-- Opening Marker --

-- pv_equiv track=rewrite | github.com/fuz3l/server-frameshift-mobile-application | python/converters/urls_converter.py | _convert_regex_pattern
-- ===== SOURCE A (Python) =====
-- def _convert_regex_pattern(pattern: str) -> str:
--     """Convert Django regex pattern to Flask route with converters"""
--
--     # Common conversions
--     conversions = {
--         r'\^': '',  # Remove start anchor
--         r'\$': '',  # Remove end anchor
--         r'(?P<pk>[0-9]+)': '<int:pk>',
--         r'(?P<id>[0-9]+)': '<int:id>',
--         r'(?P<slug>[-\w]+)': '<string:slug>',
--         r'(?P<username>[\w.@+-]+)': '<string:username>',
--     }
--
--     flask_pattern = pattern
--     for django_regex, flask_conv in conversions.items():
--         flask_pattern = flask_pattern.replace(django_regex, flask_conv)
--
--     # Add slashes if needed
--     if not flask_pattern.startswith('/'):
--         flask_pattern = '/' + flask_pattern
--     if not flask_pattern.endswith('/'):
--         flask_pattern += '/'
--
--     return flask_pattern
-- ===== SOURCE B (Python) =====
-- _CONVERSIONS = [
--     ('\\^', ''),
--     ('\\$', ''),
--     ('(?P<pk>[0-9]+)', '<int:pk>'),
--     ('(?P<id>[0-9]+)', '<int:id>'),
--     ('(?P<slug>[-\\w]+)', '<string:slug>'),
--     ('(?P<username>[\\w.@+-]+)', '<string:username>'),
-- ]
--
--
-- def _apply(s, subs):
--     """Apply each (pattern, repl) literal substitution via split/join."""
--     if not subs:
--         return s
--     django_regex, flask_conv = subs[0]
--     return _apply(flask_conv.join(s.split(django_regex)), subs[1:])
--
--
-- def _convert_regex_pattern(pattern: str) -> str:
--     """Convert Django regex pattern to Flask route with converters"""
--     p = _apply(pattern, _CONVERSIONS)
--     q = ('' if p.startswith('/') else '/') + p
--     return q + ('' if q.endswith('/') else '/')
-- ===== Notes on version B (the rewrite author's own statement) =====
-- stated objective: alternative
-- what changed: Each str.replace pass becomes a split-on-key/join-with-replacement pass, the dict-driven for-loop becomes a recursive helper consuming the (key, replacement) list, and the two slash-guard statements become one arithmetic concatenation of conditional prefix/suffix pieces.
import Mathlib
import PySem

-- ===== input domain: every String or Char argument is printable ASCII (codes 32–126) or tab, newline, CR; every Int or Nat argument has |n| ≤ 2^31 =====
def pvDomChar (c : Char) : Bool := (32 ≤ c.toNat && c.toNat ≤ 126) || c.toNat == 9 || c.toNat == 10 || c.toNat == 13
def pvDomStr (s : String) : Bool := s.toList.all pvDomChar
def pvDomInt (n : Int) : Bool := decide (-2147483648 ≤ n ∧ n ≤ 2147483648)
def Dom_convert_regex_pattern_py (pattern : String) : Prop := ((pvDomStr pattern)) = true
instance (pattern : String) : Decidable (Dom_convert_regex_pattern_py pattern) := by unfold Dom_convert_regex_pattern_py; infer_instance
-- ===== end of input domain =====

-- B replaces A's loop of str.replace passes with a recursive chain of split/join substitutions and an arithmetic slash-guard; objective: alternative (same cost, different mechanism).


-- ===== PORT A =====
def convert_regex_pattern_py (pattern : String) : String :=
  let conversions : PySem.Dict String String := PySem.Dict.ofList
    [("\\^", ""), ("\\$", ""),
     ("(?P<pk>[0-9]+)", "<int:pk>"), ("(?P<id>[0-9]+)", "<int:id>"),
     ("(?P<slug>[-\\w]+)", "<string:slug>"), ("(?P<username>[\\w.@+-]+)", "<string:username>")]
  let flask1 := conversions.items.foldl (fun s kv => PySem.Str.replace s kv.1 kv.2) pattern
  let flask2 := if !(PySem.Str.startswith flask1 "/") then "/" ++ flask1 else flask1
  let flask3 := if !(PySem.Str.endswith flask2 "/") then flask2 ++ "/" else flask2
  flask3

-- ===== PORT B =====
def pvConversions : List (String × String) :=
  [("\\^", ""), ("\\$", ""),
   ("(?P<pk>[0-9]+)", "<int:pk>"), ("(?P<id>[0-9]+)", "<int:id>"),
   ("(?P<slug>[-\\w]+)", "<string:slug>"), ("(?P<username>[\\w.@+-]+)", "<string:username>")]

-- Source B's `flask_conv.join(s.split(django_regex))` (split sep is a nonempty literal, so Python never raises)
def pvJoinSplit (s k v : String) : String :=
  String.ofList (PySem.Chars.join v.toList (PySem.Chars.splitOn s.toList k.toList))

def pvApply : String → List (String × String) → String
  | s, [] => s
  | s, kv :: rest => pvApply (pvJoinSplit s kv.1 kv.2) rest

def convert_regex_pattern_py_alt (pattern : String) : String :=
  let p := pvApply pattern pvConversions
  let q := (if PySem.Str.startswith p "/" then "" else "/") ++ p
  q ++ (if PySem.Str.endswith q "/" then "" else "/")

-- ===== PRECONDITION & SPEC =====
def Spec_convert_regex_pattern_py (pattern : String) (out : String) : Prop := out = convert_regex_pattern_py_alt pattern
instance (pattern : String) (out : String) : Decidable (Spec_convert_regex_pattern_py pattern out) := by unfold Spec_convert_regex_pattern_py; infer_instance

-- ===== CLAIM (what is proved, stated in full; the proofs are below) =====
def Claim_equal_convert_regex_pattern_py : Prop := ∀ (pattern : String), Dom_convert_regex_pattern_py pattern → Spec_convert_regex_pattern_py pattern (convert_regex_pattern_py pattern)

-- ===== LEMMAS AND PROOFS =====

-- proof-side specification of a single left-to-right replacement pass
def pvRep (old new : List Char) : List Char → List Char
  | [] => []
  | c :: t =>
    if old.isPrefixOf (c :: t) then new ++ pvRep old new (t.drop (old.length - 1))
    else c :: pvRep old new t
termination_by l => l.length
decreasing_by all_goals simp

-- proof-side specification of splitting on a separator
def pvSplit (old : List Char) : List Char → List (List Char)
  | [] => [[]]
  | c :: t =>
    if old.isPrefixOf (c :: t) then [] :: pvSplit old (t.drop (old.length - 1))
    else (pvSplit old t).modifyHead (c :: ·)
termination_by l => l.length
decreasing_by all_goals simp

lemma pv_drop_eq (old : List Char) (h : old ≠ []) (c : Char) (t : List Char) :
    (c :: t).drop old.length = t.drop (old.length - 1) := by
  cases old with
  | nil => simp at h
  | cons a b => simp

lemma pvSplit_ne_nil (sep l : List Char) : pvSplit sep l ≠ [] := by
  induction l using pvSplit.induct sep with
  | case1 => simp [pvSplit]
  | case2 c t hp ih => rw [pvSplit, if_pos hp]; simp
  | case3 c t hp ih =>
    rw [pvSplit, if_neg hp]
    cases hs : pvSplit sep t with
    | nil => exact absurd hs ih
    | cons p ps => simp

lemma pv_goRep (old new : List Char) (h : old ≠ []) :
    ∀ fuel l acc, l.length ≤ fuel →
      PySem.Chars.replace.go old new fuel l acc = acc.reverse ++ pvRep old new l := by
  intro fuel
  induction fuel with
  | zero =>
    intro l acc hl
    have : l = [] := by cases l <;> simp_all
    subst this
    simp [PySem.Chars.replace.go, pvRep]
  | succ n ih =>
    intro l acc hl
    cases l with
    | nil => simp [PySem.Chars.replace.go, pvRep]
    | cons c t =>
      have hl' : t.length ≤ n := by simp at hl; omega
      rw [PySem.Chars.replace.go]
      by_cases hp : old.isPrefixOf (c :: t)
      · rw [if_pos hp, pv_drop_eq old h,
          ih _ _ (by rw [List.length_drop]; omega), pvRep, if_pos hp]
        simp
      · rw [if_neg hp, ih _ _ hl', pvRep, if_neg hp]
        simp

lemma pv_goSplit (sep : List Char) (h : sep ≠ []) :
    ∀ fuel l cur acc, l.length ≤ fuel →
      PySem.Chars.splitOn.go sep fuel l cur acc
        = acc.reverse ++ (pvSplit sep l).modifyHead (cur.reverse ++ ·) := by
  intro fuel
  induction fuel with
  | zero =>
    intro l cur acc hl
    have : l = [] := by cases l <;> simp_all
    subst this
    simp [PySem.Chars.splitOn.go, pvSplit]
  | succ n ih =>
    intro l cur acc hl
    cases l with
    | nil => simp [PySem.Chars.splitOn.go, pvSplit]
    | cons c t =>
      have hl' : t.length ≤ n := by simp at hl; omega
      rw [PySem.Chars.splitOn.go]
      by_cases hp : sep.isPrefixOf (c :: t)
      · rw [if_pos hp, pv_drop_eq sep h,
          ih _ _ _ (by rw [List.length_drop]; omega), pvSplit, if_pos hp]
        cases pvSplit sep (List.drop (sep.length - 1) t) <;> simp
      · rw [if_neg hp, ih _ _ _ hl', pvSplit, if_neg hp]
        cases hs : pvSplit sep t with
        | nil => exact absurd hs (pvSplit_ne_nil _ _)
        | cons p ps => simp

lemma pv_join_modifyHead (new : List Char) (c : Char) (p : List Char) (ps : List (List Char)) :
    PySem.Chars.join new (List.modifyHead (c :: ·) (p :: ps)) = c :: PySem.Chars.join new (p :: ps) := by
  cases ps with
  | nil => simp [PySem.Chars.join_singleton]
  | cons q qs =>
    simp only [List.modifyHead]
    rw [PySem.Chars.join_cons_cons, PySem.Chars.join_cons_cons]
    simp

lemma pv_join_pvSplit (old new : List Char) :
    ∀ l, PySem.Chars.join new (pvSplit old l) = pvRep old new l := by
  intro l
  induction l using pvSplit.induct old with
  | case1 => simp [pvSplit, pvRep, PySem.Chars.join_singleton]
  | case2 c t hp ih =>
    rw [pvSplit, if_pos hp, pvRep, if_pos hp]
    cases hs : pvSplit old (t.drop (old.length - 1)) with
    | nil => exact absurd hs (pvSplit_ne_nil _ _)
    | cons p ps =>
      rw [hs] at ih
      rw [PySem.Chars.join_cons_cons, ← ih]
      simp
  | case3 c t hp ih =>
    rw [pvSplit, if_neg hp, pvRep, if_neg hp]
    cases hs : pvSplit old t with
    | nil => exact absurd hs (pvSplit_ne_nil _ _)
    | cons p ps =>
      rw [hs] at ih
      rw [pv_join_modifyHead, ih]

-- join(new, s.split(old)) = s.replace(old, new) for a nonempty separator
lemma pv_chars_key (s old new : List Char) (h : old ≠ []) :
    PySem.Chars.join new (PySem.Chars.splitOn s old) = PySem.Chars.replace s old new := by
  rw [PySem.Chars.replace, PySem.Chars.splitOn,
    if_neg (by simp [List.isEmpty_iff, h]),
    pv_goRep old new h s.length s [] le_rfl,
    pv_goSplit old h (s.length + 1) s [] [] (by omega)]
  cases hs : pvSplit old s with
  | nil => exact absurd hs (pvSplit_ne_nil _ _)
  | cons p ps => simp [← pv_join_pvSplit old new s, hs]

lemma pvJoinSplit_eq_replace (s k v : String) (h : k.toList ≠ []) :
    pvJoinSplit s k v = PySem.Str.replace s k v := by
  apply String.toList_inj.mp
  rw [PySem.Str.toList_replace, pvJoinSplit]
  simp [pv_chars_key s.toList k.toList v.toList h]

lemma pvApply_eq_foldl (l : List (String × String)) (h : ∀ kv ∈ l, kv.1 ≠ "") :
    ∀ s, pvApply s l = l.foldl (fun s kv => PySem.Str.replace s kv.1 kv.2) s := by
  induction l with
  | nil => intro s; simp [pvApply]
  | cons kv rest ih =>
    intro s
    have hk : kv.1.toList ≠ [] := by
      intro e
      exact h kv (by simp) (String.toList_inj.mp (by simp [e]))
    rw [pvApply, pvJoinSplit_eq_replace _ _ _ hk, ih (fun p hp => h p (by simp [hp])),
      List.foldl]

lemma pv_tail_eq (q : String) :
    (if !(PySem.Str.endswith q "/") then q ++ "/" else q)
      = q ++ (if PySem.Str.endswith q "/" then "" else "/") := by
  cases h : PySem.Chars.endswith q.toList ['/'] <;> simp [PySem.Str.endswith_eq, h]

lemma pv_guard_eq (r : String) :
    (if !(PySem.Str.endswith (if !(PySem.Str.startswith r "/") then "/" ++ r else r) "/")
       then (if !(PySem.Str.startswith r "/") then "/" ++ r else r) ++ "/"
       else (if !(PySem.Str.startswith r "/") then "/" ++ r else r))
      = ((if PySem.Str.startswith r "/" then "" else "/") ++ r)
          ++ (if PySem.Str.endswith ((if PySem.Str.startswith r "/" then "" else "/") ++ r) "/"
              then "" else "/") := by
  by_cases h1 : PySem.Str.startswith r "/"
  · have hq : ("" : String) ++ r = r := by simp
    simp only [h1, Bool.not_true, Bool.false_eq_true, if_false, if_true, hq]
    exact pv_tail_eq r
  · simp only [h1, Bool.not_false, Bool.false_eq_true, if_false, if_true]
    exact pv_tail_eq ("/" ++ r)

-- ===== VERDICT (by name: the statement is the Claim_ definition above) =====
theorem convert_regex_pattern_py_spec : Claim_equal_convert_regex_pattern_py := by
  intro pattern _
  unfold Spec_convert_regex_pattern_py convert_regex_pattern_py convert_regex_pattern_py_alt
  dsimp only
  have hitems : (PySem.Dict.ofList
      [("\\^", ""), ("\\$", ""),
       ("(?P<pk>[0-9]+)", "<int:pk>"), ("(?P<id>[0-9]+)", "<int:id>"),
       ("(?P<slug>[-\\w]+)", "<string:slug>"), ("(?P<username>[\\w.@+-]+)", "<string:username>")]
      : PySem.Dict String String).items = pvConversions := by
    decide
  rw [hitems, pvApply_eq_foldl pvConversions (by decide) pattern]
  exact pv_guard_eq _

-- Closing Marker --

■ **Exercise description**
Copy out each line of the entries where the word "objective" is found.

■ **Exercise response**
-- stated objective: alternative
-- B replaces A's loop of str.replace passes with a recursive chain of split/join substitutions and an arithmetic slash-guard; objective: alternative (same cost, different mechanism).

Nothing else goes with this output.